MUNICH -- PSA Group's focus on costs and agility means that it doesn’t need partners beyond its Chinese investor Dongfeng Motor for its electrification strategy, said Denis Martin, who heads the automaker's European operations.
PSA plans to launch four electric cars by 2021 for the Peugeot, Citroen, and DS brands. They will have a 450km range and the first will reach the market in 2019. The automaker is also planning to launch seven gasoline plug-in hybrid models with an electric-only range of 60km between 2019 and 2021.

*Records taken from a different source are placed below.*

-- pv_equiv track=rewrite | github.com/yxjiang/ml_playground | display_pages.py | displayPages
-- ===== SOURCE A (Python) =====
-- def displayPages(lines, page_size):
--     """
--     1) Use a map to keep the extra listings for each of the hosts, where
--         key is the host_id and val is the queue of listings.
--     2) Use a set to keep track of whether a listing of a host has been displayed.
--     """
--     class Node:
--         def __init__(self, line):
--             self.host_id = line.split(',')[0]
--             self.line = line
--             self.next = None
--
--     if len(lines) == 0:
--         return []
--     # construct linked list
--     head = Node('-1, 0')  # fake head
--     cur = head
--     for line in lines[1:]:
--         cur.next = Node(line)
--         cur = cur.next
--     prev = head
--     cur = head.next
--     res = []
--     visited = set([])
--     count = 0
--     reach_end = False
--     while cur is not None:
--         if cur.host_id not in visited or reach_end:
--             visited.add(cur.host_id)
--             res.append(cur.line)
--             prev.next = cur.next  # remove cur node
--             count += 1
--             cur = cur.next
--         else:
--             prev = cur
--             cur = cur.next
--         if count == page_size:  # revist previous listings in new page
--             res.append('===')  # page separator
--             count = 0
--             reach_end = False
--             visited.clear()
--             prev = head
--             cur = head.next
--         if cur is None:  # reach to the end
--             reach_end = True
--             prev = head
--             cur = head.next
--     return res
-- ===== SOURCE B (Python) =====
-- def displayPages(lines, page_size):
--     # Page-by-page: scan the pending items once per page, showing lines whose
--     # host is new on this page and holding back duplicates; if pending runs out
--     # before the page fills, held-back lines top the page up (in order).
--     # Like the original, the first element of `lines` is never displayed.
--     res = []
--     # pending holds (host, line), in reverse so pop() yields the front
--     pending = [(l.split(',')[0], l) for l in lines[:0:-1]]
--     while pending:
--         page, held, seen = [], [], set()
--         filled = False
--         while pending:
--             item = pending.pop()
--             if item[0] in seen:
--                 held.append(item)
--             else:
--                 seen.add(item[0])
--                 page.append(item[1])
--                 if len(page) == page_size:
--                     filled = True
--                     break
--         res += page
--         if filled:
--             res.append('===')
--             pending.extend(reversed(held))
--         else:
--             need = page_size - len(page)
--             if 0 < need <= len(held):
--                 res += [it[1] for it in held[:need]]
--                 res.append('===')
--                 pending.extend(reversed(held[need:]))
--             else:
--                 res += [it[1] for it in held]
--     return res
-- ===== Notes on version B (the rewrite author's own statement) =====
-- stated objective: alternative
-- what changed: A simulates a linked list of nodes with prev/cur pointers, a reach_end flag and repeated restarts from the fake head; B builds the result page by page with an explicit pending stack, a per-page host set and a held-back list, topping up a short final page arithmetically (held[:need]) instead of re-walking the list, and caches each line's host id once.
import Mathlib
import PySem
-- pv_equiv track=rewrite | github.com/SorryQin/crack-WiFi-passwords | wf.py | generate_fixed_length_combinations
-- ===== SOURCE A (Python) =====
-- import itertools
--
-- def generate_fixed_length_combinations(chars, length, start_from=None):
--     """
--     从指定起点开始生成固定长度组合。
--     如果 start_from=None，则从头开始。
--     """
--     started = (start_from is None)
--     for item_tuple in itertools.product(chars, repeat=length):
--         s = ''.join(item_tuple)
--         if not started:
--             if s == start_from:
--                 started = True
--             else:
--                 continue  # 还没到起点，跳过
--         yield s
-- ===== SOURCE B (Python) =====
-- def generate_fixed_length_combinations(chars, length, start_from=None):
--     """Resume-from-offset version: decode start_from as a mixed-radix number
--     (first-occurrence digit positions), then run a digit odometer from there,
--     keeping a parallel character buffer for fast string building."""
--     base = len(chars)
--     total = base ** length
--     if start_from is None:
--         offset = 0
--     elif len(start_from) == length and all(c in chars for c in start_from):
--         offset = 0
--         for c in start_from:
--             offset = offset * base + chars.index(c)
--     else:
--         offset = total
--     if offset >= total:
--         return
--     digits = [0] * length
--     x = offset
--     for pos in range(length - 1, -1, -1):
--         digits[pos] = x % base
--         x //= base
--     buf = [chars[d] for d in digits]
--     for _ in range(total - offset):
--         yield ''.join(buf)
--         pos = length - 1
--         while pos >= 0:
--             d = digits[pos] + 1
--             if d == base:
--                 digits[pos] = 0
--                 buf[pos] = chars[0]
--                 pos -= 1
--             else:
--                 digits[pos] = d
--                 buf[pos] = chars[d]
--                 break
-- ===== Notes on version B (the rewrite author's own statement) =====
-- stated objective: alternative
-- what changed: B decodes start_from as a mixed-radix (base len(chars)) index using first-occurrence digit positions and then enumerates the remaining combinations with a digit odometer from that offset, instead of generating every combination from the beginning and discarding those before start_from; intended to skip the skipped-prefix work (measured only 1.35x at the largest size the probe finished, so not claimed as faster).
import Mathlib
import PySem
-- Bisimulation. Invariants of A's state (idx = k, box, stk) in terms of B's state (seen, m = box-1):
-- stk holds, top-first strictly decreasing, the undelivered boxes among 1..box-1; seen the delivered ones.
lemma main_loop (order : List Int) : ∀ (rest : List Int) (k : Nat) (box : Int) (stk seen : List Int),
    order.drop k = rest →
    (k : Int) + stk.length = box - 1 →
    box ≤ (order.length : Int) + 1 →
    List.Pairwise (· > ·) stk →
    (∀ x ∈ stk, 1 ≤ x ∧ x ≤ box - 1) →
    (∀ w : Int, w ∈ seen ↔ 1 ≤ w ∧ w ≤ box - 1 ∧ w ∉ stk) →
    solutionLoop order (k : Int) box (k : Int) stk = altLoop order rest (k : Int) seen (box - 1) := by
  intro rest
  induction rest with
  | nil =>
    intro k box stk seen hdrop hlen hbox hpw helem hseen
    have hk : order.length ≤ k := by
      have := congrArg List.length hdrop
      simp [List.length_drop] at this
      omega
    have hstk : stk = [] := by
      have : stk.length = 0 := by omega
      exact List.length_eq_zero_iff.mp this
    subst hstk
    simp only [List.length_nil] at hlen
    rw [altLoop, solutionLoop, dif_neg (by omega)]
    simp [solutionTail]
    omega
  | cons v tl ih =>
    intro k box stk seen hdrop hlen hbox hpw helem hseen
    have hkn : k < order.length := by
      have := congrArg List.length hdrop
      simp [List.length_drop] at this
      omega
    have hget : PySem.List.pyGet? order (k : Int) = some v := by
      have h0 : (order.drop k)[0]? = some v := by rw [hdrop]; rfl
      rw [List.getElem?_drop] at h0
      simpa using h0
    have hdrop' : order.drop (k + 1) = tl := by
      have : order.drop (k + 1) = List.drop 1 (order.drop k) := by
        rw [List.drop_drop]
      rw [this, hdrop]
      rfl
    have hbox1 : (1 : Int) ≤ box := by omega
    by_cases hv1 : v < 1
    · rw [A_stuck order (((order.length : Int) + 1 - box).toNat) (k : Int) box (k : Int) v stk
            le_rfl hget (fun x hx => by have := helem x hx; omega) (Or.inl (by omega))
            (fun t ht => by have := helem t (List.mem_of_mem_head? ht); omega)]
      rw [altLoop, if_pos (Or.inl hv1)]
    · by_cases hvn : (order.length : Int) < v
      · rw [A_stuck order (((order.length : Int) + 1 - box).toNat) (k : Int) box (k : Int) v stk
              le_rfl hget (fun x hx => by have := helem x hx; omega) (Or.inr hvn)
              (fun t ht => by have := helem t (List.mem_of_mem_head? ht); omega)]
        rw [altLoop, if_pos (Or.inr (Or.inl hvn))]
      · by_cases hvbox : box ≤ v
        · -- deliverable by pushing box..v-1 then delivering v directly
          have hnotbad : ¬ (v < 1 ∨ (order.length : Int) < v ∨ PySem.Set.contains seen v = true ∨
              (PySem.List.pyRange (v + 1) (box - 1 + 1) 1).any
                (fun w => !(PySem.Set.contains seen w)) = true) := by
            rw [show box - 1 + 1 = box from by ring,
                PySem.List.pyRange_one_eq_nil (by omega : box ≤ v + 1)]
            simp only [List.any_nil]
            push_neg
            refine ⟨by omega, by omega, ?_, by simp⟩
            intro hcont
            have := (PySem.Set.contains_iff _ _).mp hcont
            have := (hseen v).mp this
            omega
          rw [altLoop, if_neg hnotbad]
          rw [A_pushrun order ((v - box).toNat) (k : Int) box (k : Int) v stk le_rfl hget hvbox
                (by omega) (fun x hx => by have := helem x hx; omega)]
          rw [if_pos (by omega : v > box - 1)]
          have hk1 : ((k : Int) + 1) = ((k + 1 : Nat) : Int) := by push_cast; ring
          rw [hk1]
          have hmemseg : ∀ x, x ∈ PySem.List.pyRange (v - 1) (box - 1) (-1) ↔
              box - 1 < x ∧ x ≤ v - 1 := by
            intro x; exact PySem.List.mem_pyRange_neg_one
          have := ih (k + 1) (v + 1) (PySem.List.pyRange (v - 1) (box - 1) (-1) ++ stk)
            (PySem.Set.add seen v) hdrop'
            (by rw [List.length_append, PySem.List.length_pyRange_neg_one]
                push_cast
                omega)
            (by omega)
            (by rw [List.pairwise_append]
                refine ⟨?_, hpw, ?_⟩
                · rw [PySem.List.pyRange_neg_one_eq_reverse, List.pairwise_reverse]
                  exact (PySem.List.pairwise_lt_pyRange_one _ _).imp (fun h => h)
                · intro x hx y hy
                  have hx' := (hmemseg x).mp hx
                  have := helem y hy
                  omega)
            (by intro x hx
                rcases List.mem_append.mp hx with h | h
                · have := (hmemseg x).mp h; omega
                · have := helem x h; omega)
            (by intro w
                have hvstk : v ∉ stk := fun h => by have := helem v h; omega
                rw [PySem.Set.mem_add]
                constructor
                · rintro (hw | rfl)
                  · have := (hseen w).mp hw
                    refine ⟨by omega, by omega, ?_⟩
                    rw [List.mem_append]
                    rintro (h | h)
                    · have := (hmemseg w).mp h; omega
                    · exact this.2.2 h
                  · refine ⟨by omega, by omega, ?_⟩
                    rw [List.mem_append]
                    rintro (h | h)
                    · have := (hmemseg w).mp h; omega
                    · exact hvstk h
                · rintro ⟨h1, h2, h3⟩
                  rw [List.mem_append] at h3
                  push_neg at h3
                  by_cases hw : w = v
                  · exact Or.inr hw
                  · left
                    refine (hseen w).mpr ⟨h1, ?_, h3.2⟩
                    have := h3.1
                    rw [hmemseg w] at this
                    omega)
          rw [this, show v + 1 - 1 = v from by ring]
        · -- v ≤ box - 1: already pushed; delivered already, on top of the stack, or buried
          by_cases hvstk : v ∈ stk
          · cases stk with
            | nil => simp at hvstk
            | cons t stail =>
              by_cases htv : t = v
              · -- pop both sides
                have htb : t < box := by have := helem t (by simp); omega
                rw [A_pop_step order (k : Int) box (k : Int) t v stail hget htv htb]
                have htail := (List.pairwise_cons.mp hpw)
                have hnotbad : ¬ (v < 1 ∨ (order.length : Int) < v ∨
                    PySem.Set.contains seen v = true ∨
                    (PySem.List.pyRange (v + 1) (box - 1 + 1) 1).any
                      (fun w => !(PySem.Set.contains seen w)) = true) := by
                  push_neg
                  refine ⟨by omega, by omega, ?_, ?_⟩
                  · intro hcont
                    have := (hseen v).mp ((PySem.Set.contains_iff _ _).mp hcont)
                    exact this.2.2 hvstk
                  · rw [ne_eq, Bool.not_eq_true, List.any_eq_false]
                    intro w hw
                    rw [show box - 1 + 1 = box from by ring] at hw
                    have hwb := PySem.List.mem_pyRange_one.mp hw
                    have hwseen : w ∈ seen := by
                      refine (hseen w).mpr ⟨by omega, by omega, ?_⟩
                      intro hmem
                      rcases List.mem_cons.mp hmem with h | h
                      · omega
                      · have := htail.1 w h; omega
                    simpa using hwseen
                rw [altLoop, if_neg hnotbad, if_neg (by omega : ¬ v > box - 1)]
                have hk1 : ((k : Int) + 1) = ((k + 1 : Nat) : Int) := by push_cast; ring
                rw [hk1]
                refine ih (k + 1) box stail (PySem.Set.add seen v) hdrop'
                  (by simp at hlen; push_cast; omega) hbox htail.2
                  (fun x hx => helem x (by simp [hx]))
                  ?_
                intro w
                have htns : t ∉ stail := fun h => by have := htail.1 t h; omega
                rw [PySem.Set.mem_add]
                constructor
                · rintro (hw | rfl)
                  · have := (hseen w).mp hw
                    exact ⟨this.1, this.2.1, fun h => this.2.2 (by simp [h])⟩
                  · have := helem t (by simp)
                    subst htv
                    exact ⟨this.1, this.2, htns⟩
                · rintro ⟨h1, h2, h3⟩
                  by_cases hw : w = t
                  · exact Or.inr (by omega)
                  · exact Or.inl ((hseen w).mpr ⟨h1, h2, by simp [hw, h3]⟩)
              · -- buried below t: stuck, and B sees the unseen witness t above v
                have hmem : v ∈ stail := by
                  rcases List.mem_cons.mp hvstk with h | h
                  · exact absurd h.symm htv
                  · exact h
                have htgt : t > v := (List.pairwise_cons.mp hpw).1 v hmem
                rw [A_stuck order (((order.length : Int) + 1 - box).toNat) (k : Int) box (k : Int)
                      v (t :: stail) le_rfl hget (fun x hx => by have := helem x hx; omega)
                      (Or.inl (by omega)) (by intro u hu; simp at hu; omega)]
                have hbad : (PySem.List.pyRange (v + 1) (box - 1 + 1) 1).any
                    (fun w => !(PySem.Set.contains seen w)) = true := by
                  rw [List.any_eq_true]
                  refine ⟨t, ?_, ?_⟩
                  · rw [show box - 1 + 1 = box from by ring, PySem.List.mem_pyRange_one]
                    have := helem t (by simp)
                    omega
                  · have htseen : t ∉ seen := fun h => ((hseen t).mp h).2.2 (by simp)
                    simpa using htseen
                rw [altLoop, if_pos (Or.inr (Or.inr (Or.inr hbad)))]
          · -- already delivered: stuck, and B sees it in 'seen'
            have hvseen : v ∈ seen := (hseen v).mpr ⟨by omega, by omega, hvstk⟩
            rw [A_stuck order (((order.length : Int) + 1 - box).toNat) (k : Int) box (k : Int) v stk
                  le_rfl hget (fun x hx => by have := helem x hx; omega) (Or.inl (by omega))
                  (by intro t ht
                      have htm := List.mem_of_mem_head? ht
                      intro h; exact hvstk (h ▸ htm))]
            rw [altLoop, if_pos (Or.inr (Or.inr (Or.inl ((PySem.Set.contains_iff _ _).mpr hvseen))))]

PSA is Europe’s second largest carmaker after Volkswagen Group but only sells about 3 million vehicles globally, while VW Group's worldwide volume is more than three times larger. “It’s not a question of size, it’s a question of agility,” Martin told the Automotive News Europe Congress here last week. He described PSA's new direction as “frugal innovation.”
Said Martin: “We have changed our mindset for r&d and capital expenditure. We will optimize each euro.”
Before CEO Carlos Tavares launched a focus on controlling expenditure PSA was old fashioned with a “no risk spirit,” Martin said. “Parts of PSA still ran on the kind of old-style bureaucracy you find in some traditional companies, with people working in separate silos. It is for this reason that we were in a particularly deep crisis in 2013.”
PSA aims to achieve a 6 percent margin by 2021 based on the recurring operating income generated at its core automotive division, up from 5 percent last year.